Messagepar Chocolatman » 03 janv. 2010, 20:40

Je crois mieux comprendre grace à toi pour le fait d'envelopper. Merci.

Je continue à lire, mais je bloque désormais sur la proposition sur l'existence de Dieu... Faut-il que je continue ?

Miam, tu dis que cela prendrait des heures pour me répondre, mais j'ai tout mon temps ! lol !

Ne peut-on pas me répondre au moins pour la définition d'une chose éternelle ?

Avatar du membre
Miam
participe avec force d'âme et générosité
participe avec force d'âme et générosité
Messages : 946
Enregistré le : 28 févr. 2004, 00:00

Messagepar Miam » 04 janv. 2010, 13:11

Là tu vas trop vite. L’éternité c’est encore autre chose. L’éternité c’est l’ « existence infinie » écrit Spinoza (je ne sais plus où dans l’Ethique. Je cite de mémoire. Je n’ai pas envie de rechercher les références. De toutes façons tu tomberas dessus.). Tout ce qui est causa sui (la substance, les attributs) est éternel. Mais l’inverse n’est pas vrai. Les modes infinis dont traitent EI 21,22,23 ne sont pas causa sui. Ils sont pourtant éternels puisqu’ils sont infinis et qu’ils existent.

Ce fait, et plus encore la définition EID8 de l’éternité comme « l’existence elle-même » montrent que l’existence n’est autre que la temporalité de l’essence selon les modalités d’éternité (existence infinie) ou de durée (existence du mode fini). L’existence, c’est le mode de présentification de l’essence dans le « temps » (au sens le plus large : éternité ou durée).

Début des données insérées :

-- pv_equiv track=rewrite | github.com/Veer14/recurrence-relations-generating-functions | main.py | simulate_inventory
-- ===== SOURCE A (Python) =====
-- def simulate_inventory(N, D0=5, I0=50):
--     D = [D0]
--     I = [I0]
--     for n in range(1, N + 1):
--         Dn = 2 * D[n-1] + 3
--         D.append(Dn)
--         In = I[n-1] - Dn + D[n-1]
--         I.append(In)
--     return D, I
-- ===== SOURCE B (Python) =====
-- def simulate_inventory(N, D0=5, I0=50):
--     # Build D alone by its recurrence, then derive I from the telescoped
--     # closed form I[n] = I0 + D0 - D[n]  (since I[n]-I[n-1] = D[n-1]-D[n]).
--     D = [D0]
--     last = D0
--     for _ in range(N):
--         last = 2 * last + 3
--         D.append(last)
--     I = [I0 + D0 - d for d in D]
--     return D, I
-- ===== Notes on version B (the rewrite author's own statement) =====
-- stated objective: alternative
-- what changed: Replaces the single interleaved loop updating the coupled pair (D, I) by two uncoupled passes: one loop builds D from its own recurrence (tracking the last value instead of indexing), then I is produced by mapping the telescoped closed form I[n] = I0 + D0 - D[n] over D.
import Mathlib
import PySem

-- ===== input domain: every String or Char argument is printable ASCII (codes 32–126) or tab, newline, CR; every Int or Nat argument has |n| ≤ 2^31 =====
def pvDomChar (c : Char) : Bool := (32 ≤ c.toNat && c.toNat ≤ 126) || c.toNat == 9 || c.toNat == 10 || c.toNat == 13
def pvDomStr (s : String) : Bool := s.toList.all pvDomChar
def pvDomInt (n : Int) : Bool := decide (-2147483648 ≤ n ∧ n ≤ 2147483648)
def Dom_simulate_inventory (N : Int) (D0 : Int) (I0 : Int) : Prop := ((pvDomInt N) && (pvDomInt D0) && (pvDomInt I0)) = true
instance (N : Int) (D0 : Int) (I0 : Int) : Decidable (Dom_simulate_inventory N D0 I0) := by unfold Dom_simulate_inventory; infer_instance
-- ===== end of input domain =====

-- B decouples the recurrences: it builds D by one pass, then maps the telescoped
-- closed form I[n] = I0 + D0 - D[n] over D (alternative decomposition, same cost).


-- ===== PORT A =====
-- Literal port of A: one loop over range(1, N+1) updating the coupled pair (D, I).
-- The indices n-1 are always in range in Python (lists have length n there), so
-- `pyGetD … 0` never takes its default.
def simulate_inventory (N : Int) (D0 : Int) (I0 : Int) : List Int × List Int :=
  (PySem.List.pyRange 1 (N + 1) 1).foldl
    (fun (st : List Int × List Int) (n : Int) =>
      let Dn := 2 * PySem.List.pyGetD st.1 (n - 1) 0 + 3
      let D' := st.1 ++ [Dn]
      let In := PySem.List.pyGetD st.2 (n - 1) 0 - Dn + PySem.List.pyGetD st.1 (n - 1) 0
      (D', st.2 ++ [In]))
    ([D0], [I0])

-- ===== PORT B =====
-- Literal port of Source B: build D alone (tracking `last`), then I = map of the
-- telescoped closed form over D.
def simulate_inventory_alt (N : Int) (D0 : Int) (I0 : Int) : List Int × List Int :=
  let p := (PySem.List.pyRange 0 N 1).foldl
    (fun (st : List Int × Int) (_ : Int) =>
      let last := 2 * st.2 + 3
      (st.1 ++ [last], last))
    ([D0], D0)
  (p.1, p.1.map (fun d => I0 + D0 - d))

-- ===== PRECONDITION & SPEC =====
def Spec_simulate_inventory (N : Int) (D0 : Int) (I0 : Int) (out : List Int × List Int) : Prop := out = simulate_inventory_alt N D0 I0
instance (N : Int) (D0 : Int) (I0 : Int) (out : List Int × List Int) : Decidable (Spec_simulate_inventory N D0 I0 out) := by unfold Spec_simulate_inventory; infer_instance

-- ===== CLAIM (what is proved, stated in full; the proofs are below) =====
def Claim_equal_simulate_inventory : Prop := ∀ (N : Int) (D0 : Int) (I0 : Int), Dom_simulate_inventory N D0 I0 → Spec_simulate_inventory N D0 I0 (simulate_inventory N D0 I0)

-- ===== LEMMAS AND PROOFS =====

-- dv k = D[k]; Dl k = the list D after k loop iterations.
def dv (D0 : Int) : Nat → Int
  | 0 => D0
  | k + 1 => 2 * dv D0 k + 3

def Dl (D0 : Int) : Nat → List Int
  | 0 => [D0]
  | k + 1 => Dl D0 k ++ [dv D0 (k + 1)]

theorem Dl_length (D0 : Int) (n : Nat) : (Dl D0 n).length = n + 1 := by
  induction n with
  | zero => rfl
  | succ k ih => simp [Dl, ih]

theorem Dl_getD (D0 : Int) (n : Nat) : (Dl D0 n).getD n 0 = dv D0 n := by
  induction n with
  | zero => rfl
  | succ k ih =>
    have h : (Dl D0 k).length = k + 1 := Dl_length D0 k
    simp [Dl, List.getD, h]

theorem Dl_pyGetD (D0 : Int) (n : Nat) :
    PySem.List.pyGetD (Dl D0 n) (n : Int) 0 = dv D0 n := by
  rw [PySem.List.pyGetD_natCast]; exact Dl_getD D0 n

-- B's fold after n iterations.
theorem bfold_spec (D0 : Int) (n : Nat) :
    (PySem.List.pyRange 0 (n : Int) 1).foldl
      (fun (st : List Int × Int) (_ : Int) =>
        let last := 2 * st.2 + 3
        (st.1 ++ [last], last))
      ([D0], D0) = (Dl D0 n, dv D0 n) := by
  induction n with
  | zero => simp [PySem.List.pyRange_one_eq_nil, Dl, dv]
  | succ k ih =>
    have hsplit : PySem.List.pyRange 0 ((k : Int) + 1) 1
        = PySem.List.pyRange 0 (k : Int) 1 ++ [(k : Int)] :=
      PySem.List.pyRange_one_succ_right (by exact_mod_cast Nat.zero_le k)
    push_cast
    rw [hsplit, List.foldl_append, ih]
    simp [Dl, dv]

-- A's fold after n iterations equals (Dl n, map of the closed form over Dl n).
theorem afold_spec (D0 I0 : Int) (n : Nat) :
    (PySem.List.pyRange 1 ((n : Int) + 1) 1).foldl
      (fun (st : List Int × List Int) (n : Int) =>
        let Dn := 2 * PySem.List.pyGetD st.1 (n - 1) 0 + 3
        let D' := st.1 ++ [Dn]
        let In := PySem.List.pyGetD st.2 (n - 1) 0 - Dn + PySem.List.pyGetD st.1 (n - 1) 0
        (D', st.2 ++ [In]))
      ([D0], [I0]) = (Dl D0 n, (Dl D0 n).map (fun d => I0 + D0 - d)) := by
  induction n with
  | zero => simp [PySem.List.pyRange_one_eq_nil, Dl]
  | succ k ih =>
    have hsplit : PySem.List.pyRange 1 (((k : Int) + 1) + 1) 1
        = PySem.List.pyRange 1 ((k : Int) + 1) 1 ++ [(k : Int) + 1] :=
      PySem.List.pyRange_one_succ_right (by omega)
    push_cast
    rw [hsplit, List.foldl_append, ih]
    have hidx : ((k : Int) + 1 - 1) = (k : Int) := by ring
    have hD : PySem.List.pyGetD (Dl D0 k) ((k : Int) + 1 - 1) 0 = dv D0 k := by
      rw [hidx]; exact Dl_pyGetD D0 k
    have hI : PySem.List.pyGetD ((Dl D0 k).map (fun d => I0 + D0 - d)) ((k : Int) + 1 - 1) 0
        = I0 + D0 - dv D0 k := by
      rw [hidx, PySem.List.pyGetD_natCast]
      have h : (Dl D0 k).length = k + 1 := Dl_length D0 k
      have hk : k < ((Dl D0 k).map (fun d => I0 + D0 - d)).length := by
        simp [h]
      rw [List.getD_eq_getElem _ _ hk, List.getElem_map]
      have := Dl_getD D0 k
      rw [List.getD_eq_getElem _ _ (by omega : k < (Dl D0 k).length)] at this
      rw [this]
    simp only [List.foldl_cons, List.foldl_nil, hD, hI]
    simp only [Dl, dv, List.map_append, List.map_cons, List.map_nil, Prod.mk.injEq]
    refine ⟨trivial, ?_⟩
    congr 2
    ring

-- ===== VERDICT (by name: the statement is the Claim_ definition above) =====
theorem simulate_inventory_spec : Claim_equal_simulate_inventory := by
  intro N D0 I0 _
  unfold Spec_simulate_inventory simulate_inventory simulate_inventory_alt
  rcases le_or_gt N 0 with hN | hN
  · rw [PySem.List.pyRange_one_eq_nil (by omega : N + 1 ≤ 1),
        PySem.List.pyRange_one_eq_nil (hN : N ≤ 0)]
    simp
  · have hNn : N = ((N.toNat : Int)) := by omega
    rw [hNn, afold_spec, bfold_spec]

La causa sui, quant à elle, ne concerne pas seulement l’existence comme présentification temporelle de l’essence mais la relation qui lient l’existence et l’essence d’une chose. Ce qui est causa sui, « de sa définition il suit qu’elle existe » et elle « ne peut être conçue comme non existante » (EIA7). Pour un mode, au contraire, de sa définition il ne suit pas qu’il existe. Le mode fini existe en fonction de toute la chaîne des existences dans la durée et ces existences ne font pas partie de sa définition. Même un mode infini et éternel comme le mouvement pourrait ne pas exister en vertu de sa définition comme il arriverait si l’on percevait une étendue statique ou dotée d’autres lois du mouvement (ce qui n’est pas le cas de fait mais non analytiquement).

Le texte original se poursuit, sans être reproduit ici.